Di fatto, quello che originariamente era nato come un “open field” sta per prendere le sembianze, anche a livello di discorso pubblico (ma lo è già di fatto in gran parte), di un controllo feudale dell’infosfera con conseguenze sulla libertà di parola. La lotta per il comune, contro le enclosures, continua, anche se i “fields” digitali vengono creati e non sono già dati dalla natura come i famosi boschi, rendendo necessario aggiungere l’aggettivo Free oltre a quello di Open nella descrizione di cosa vogliamo difendere.

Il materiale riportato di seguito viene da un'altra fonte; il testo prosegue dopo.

-- pv_equiv track=rewrite | github.com/Pranshi116/python_DQE | Functions_hometask_3.py | collect_key_stats
-- ===== SOURCE A (Python) =====
-- from typing import List, Dict, Tuple
--
-- def collect_key_stats(dict_list: List[Dict[str, int]]) -> Tuple[Dict[str, int], Dict[str, int], Dict[str, int]]:
--     """
--     Collect statistics about keys:
--     - result: max value for each key
--     - key_origin: which dictionary had that max
--     - key_counts: how many times each key appeared
--     """
--     result = {}
--     key_origin = {}
--     key_counts = {}
--
--     for idx, d in enumerate(dict_list, start=1):
--         for key, value in d.items():
--             key_counts[key] = key_counts.get(key, 0) + 1
--             if key not in result or value > result[key]:
--                 result[key] = value
--                 key_origin[key] = idx
--
--     return result, key_origin, key_counts
-- ===== SOURCE B (Python) =====
-- from typing import List, Dict, Tuple
--
-- def collect_key_stats(dict_list: List[Dict[str, int]]) -> Tuple[Dict[str, int], Dict[str, int], Dict[str, int]]:
--     # Two-phase decomposition: first group every occurrence as (origin, value) pairs
--     # per key, then derive all three statistics per key from its pair list.
--     grouping = {}
--     for idx, d in enumerate(dict_list, start=1):
--         for key, value in d.items():
--             grouping.setdefault(key, []).append((idx, value))
--
--     result = {}
--     key_origin = {}
--     key_counts = {}
--     for key, pairs in grouping.items():
--         key_counts[key] = len(pairs)
--         best = max(pairs, key=lambda p: p[1])  # first maximal pair -> earliest origin wins ties
--         result[key] = best[1]
--         key_origin[key] = best[0]
--     return result, key_origin, key_counts
-- ===== Notes on version B (the rewrite author's own statement) =====
-- stated objective: alternative
-- what changed: Replaces A's single pass that incrementally maintains three dicts with a two-phase decomposition: first group all occurrences per key as (origin, value) pairs, then compute count, first-max value and its origin per key from each group.
import Mathlib
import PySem

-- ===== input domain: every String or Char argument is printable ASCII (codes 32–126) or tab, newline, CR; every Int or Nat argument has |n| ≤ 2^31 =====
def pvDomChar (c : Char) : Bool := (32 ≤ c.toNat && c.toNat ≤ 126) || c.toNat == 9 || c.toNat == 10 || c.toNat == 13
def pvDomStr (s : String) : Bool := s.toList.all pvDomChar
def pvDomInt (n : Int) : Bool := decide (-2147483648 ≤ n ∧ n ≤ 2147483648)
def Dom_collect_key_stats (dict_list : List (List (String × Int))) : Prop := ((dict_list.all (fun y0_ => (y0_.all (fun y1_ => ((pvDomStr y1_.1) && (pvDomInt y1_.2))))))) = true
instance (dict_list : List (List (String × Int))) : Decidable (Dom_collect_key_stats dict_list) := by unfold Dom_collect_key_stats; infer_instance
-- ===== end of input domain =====

-- B replaces A's incremental three-dict pass by a two-phase decomposition (group occurrences per key,
-- then derive max value / origin / count per group); alternative structure, same cost.


-- ===== PORT A =====
-- inner loop body of A: update key_counts, then result/key_origin on 'key not in result or value > result[key]'
def aStep (idx : Int)
    (st : PySem.Dict String Int × PySem.Dict String Int × PySem.Dict String Int)
    (kv : String × Int) :
    PySem.Dict String Int × PySem.Dict String Int × PySem.Dict String Int :=
  let c := st.2.2.insert kv.1 (st.2.2.getD kv.1 0 + 1)
  match st.1.get? kv.1 with
  | none => (st.1.insert kv.1 kv.2, st.2.1.insert kv.1 idx, c)
  | some w => if kv.2 > w then (st.1.insert kv.1 kv.2, st.2.1.insert kv.1 idx, c)
              else (st.1, st.2.1, c)

def collect_key_stats (dict_list : List (List (String × Int))) : (List (String × Int)) × (List (String × Int)) × (List (String × Int)) :=
  let fin := dict_list.foldl
    (fun acc d => (acc.1 + 1, d.foldl (aStep acc.1) acc.2))
    ((1 : Int), (PySem.Dict.empty, PySem.Dict.empty, PySem.Dict.empty))
  ((fin.2.1).items, (fin.2.2.1).items, (fin.2.2.2).items)

-- ===== PORT B =====
-- first pass: grouping.setdefault(key, []).append((idx, value))
def bGroupStep (idx : Int) (g : PySem.Dict String (List (Int × Int))) (kv : String × Int) :
    PySem.Dict String (List (Int × Int)) :=
  g.modify kv.1 [] (· ++ [(idx, kv.2)])

-- second pass body: counts, first-max pair (max with key=value), result/origin from it
def bStep (st : PySem.Dict String Int × PySem.Dict String Int × PySem.Dict String Int)
    (kp : String × List (Int × Int)) :
    PySem.Dict String Int × PySem.Dict String Int × PySem.Dict String Int :=
  let c := st.2.2.insert kp.1 (kp.2.length : Int)
  let best := PySem.List.maxD kp.2 (fun p => p.2) (0, 0)
  (st.1.insert kp.1 best.2, st.2.1.insert kp.1 best.1, c)

def collect_key_stats_alt (dict_list : List (List (String × Int))) : (List (String × Int)) × (List (String × Int)) × (List (String × Int)) :=
  let g := (dict_list.foldl
    (fun acc d => (acc.1 + 1, d.foldl (bGroupStep acc.1) acc.2))
    ((1 : Int), PySem.Dict.empty)).2
  let fin := g.items.foldl bStep (PySem.Dict.empty, PySem.Dict.empty, PySem.Dict.empty)
  (fin.1.items, (fin.2.1).items, (fin.2.2).items)

-- ===== PRECONDITION & SPEC =====
def Spec_collect_key_stats (dict_list : List (List (String × Int))) (out : (List (String × Int)) × (List (String × Int)) × (List (String × Int))) : Prop := out = collect_key_stats_alt dict_list
instance (dict_list : List (List (String × Int))) (out : (List (String × Int)) × (List (String × Int)) × (List (String × Int))) : Decidable (Spec_collect_key_stats dict_list out) := by unfold Spec_collect_key_stats; infer_instance

-- ===== CLAIM (what is proved, stated in full; the proofs are below) =====
def Claim_equal_collect_key_stats : Prop := ∀ (dict_list : List (List (String × Int))), Dom_collect_key_stats dict_list → Spec_collect_key_stats dict_list (collect_key_stats dict_list)

-- ===== LEMMAS AND PROOFS =====

-- the stream of (origin index, key, value) triples both outer loops traverse
def flatFrom : Int → List (List (String × Int)) → List (Int × String × Int)
  | _, [] => []
  | i, d :: ds => d.map (fun kv => (i, kv.1, kv.2)) ++ flatFrom (i + 1) ds

def bestOf (ps : List (Int × Int)) : Int × Int := PySem.List.maxD ps (fun p => p.2) (0, 0)

lemma A_flat : ∀ (ds : List (List (String × Int))) (i : Int) st,
    (ds.foldl (fun acc d => (acc.1 + 1, d.foldl (aStep acc.1) acc.2)) (i, st)).2 =
      (flatFrom i ds).foldl (fun st t => aStep t.1 st t.2) st := by
  intro ds
  induction ds with
  | nil => intro i st; rfl
  | cons d ds ih =>
      intro i st
      simp only [List.foldl_cons, flatFrom, List.foldl_append, List.foldl_map]
      exact ih (i + 1) _

lemma B_flat : ∀ (ds : List (List (String × Int))) (i : Int) g,
    (ds.foldl (fun acc d => (acc.1 + 1, d.foldl (bGroupStep acc.1) acc.2)) (i, g)).2 =
      (flatFrom i ds).foldl (fun g t => bGroupStep t.1 g t.2) g := by
  intro ds
  induction ds with
  | nil => intro i g; rfl
  | cons d ds ih =>
      intro i g
      simp only [List.foldl_cons, flatFrom, List.foldl_append, List.foldl_map]
      exact ih (i + 1) _

lemma max?_append_some (ps : List (Int × Int)) (q m : Int × Int)
    (h : PySem.List.max? ps (fun p => p.2) = some m) :
    PySem.List.max? (ps ++ [q]) (fun p => p.2) = if m.2 < q.2 then some q else some m := by
  simp only [PySem.List.max?, List.foldl_append, List.foldl_cons, List.foldl_nil]
  simp only [PySem.List.max?] at h
  rw [h]

lemma foldl_isSome {α β : Type} (f : Option α → β → Option α)
    (hf : ∀ m x, (f (some m) x).isSome) :
    ∀ (l : List β) (m : α), (l.foldl f (some m)).isSome := by
  intro l
  induction l with
  | nil => intro m; rfl
  | cons x l ih =>
      intro m
      simp only [List.foldl_cons]
      obtain ⟨m', hm'⟩ := Option.isSome_iff_exists.mp (hf m x)
      rw [hm']
      exact ih m'

lemma max?_isSome (ps : List (Int × Int)) (h : ps ≠ []) :
    (PySem.List.max? ps (fun p => p.2)).isSome := by
  match ps with
  | p :: ps' =>
      simp only [PySem.List.max?, List.foldl_cons]
      exact foldl_isSome _ (fun m x => by split <;> first | rfl | (split <;> rfl)) ps' p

Ricordiamocelo anche nel prossimo futuro: la feudalizzazione del Comune, nella forma di un tribunale privato, è il problema che ci troveremo ad affrontare da qui in avanti, non possiamo ignorarlo. E non sarà facile spuntarla, come non lo è stato ogni volta che il capitale ha cercato di sussumere parti della società. Ma, per citare la conclusione del discorso del nostro detrattore: “vogliamo davvero dire addio al diritto di pubblica espressione?”.
Inserire la controparte in un discorso complessivo.
Avere chiari i responsabili e le parti coinvolte in un atto di censura specifica, però, non ci può bastare per elaborare una contro-narrazione che si ponga la radicale trasformazione del presente. Bisogna inserire queste azioni in un discorso complessivo, che vada oltre le semplificazioni e i feticci, come potrebbe diventare la figura di ZuckOne. Anche analizzando tutte le 561 fonti di critica a Facebook raccolte su Wikipedia non avremmo un quadro completo del problema. Tante cose andrebbero dette, tante sfaccettature del capitalismo del mondo digitale sono state criticate e altre bisognerà criticarne. Mi limito a citare due chiavi di lettura per me fondamentali: la forma che la privatizzazione del comune ha preso nell’ultimo periodo (le piattaforme) e il fine ultimo, oltre al profitto, a cui questo sistema si sta indirizzando (la sorveglianza).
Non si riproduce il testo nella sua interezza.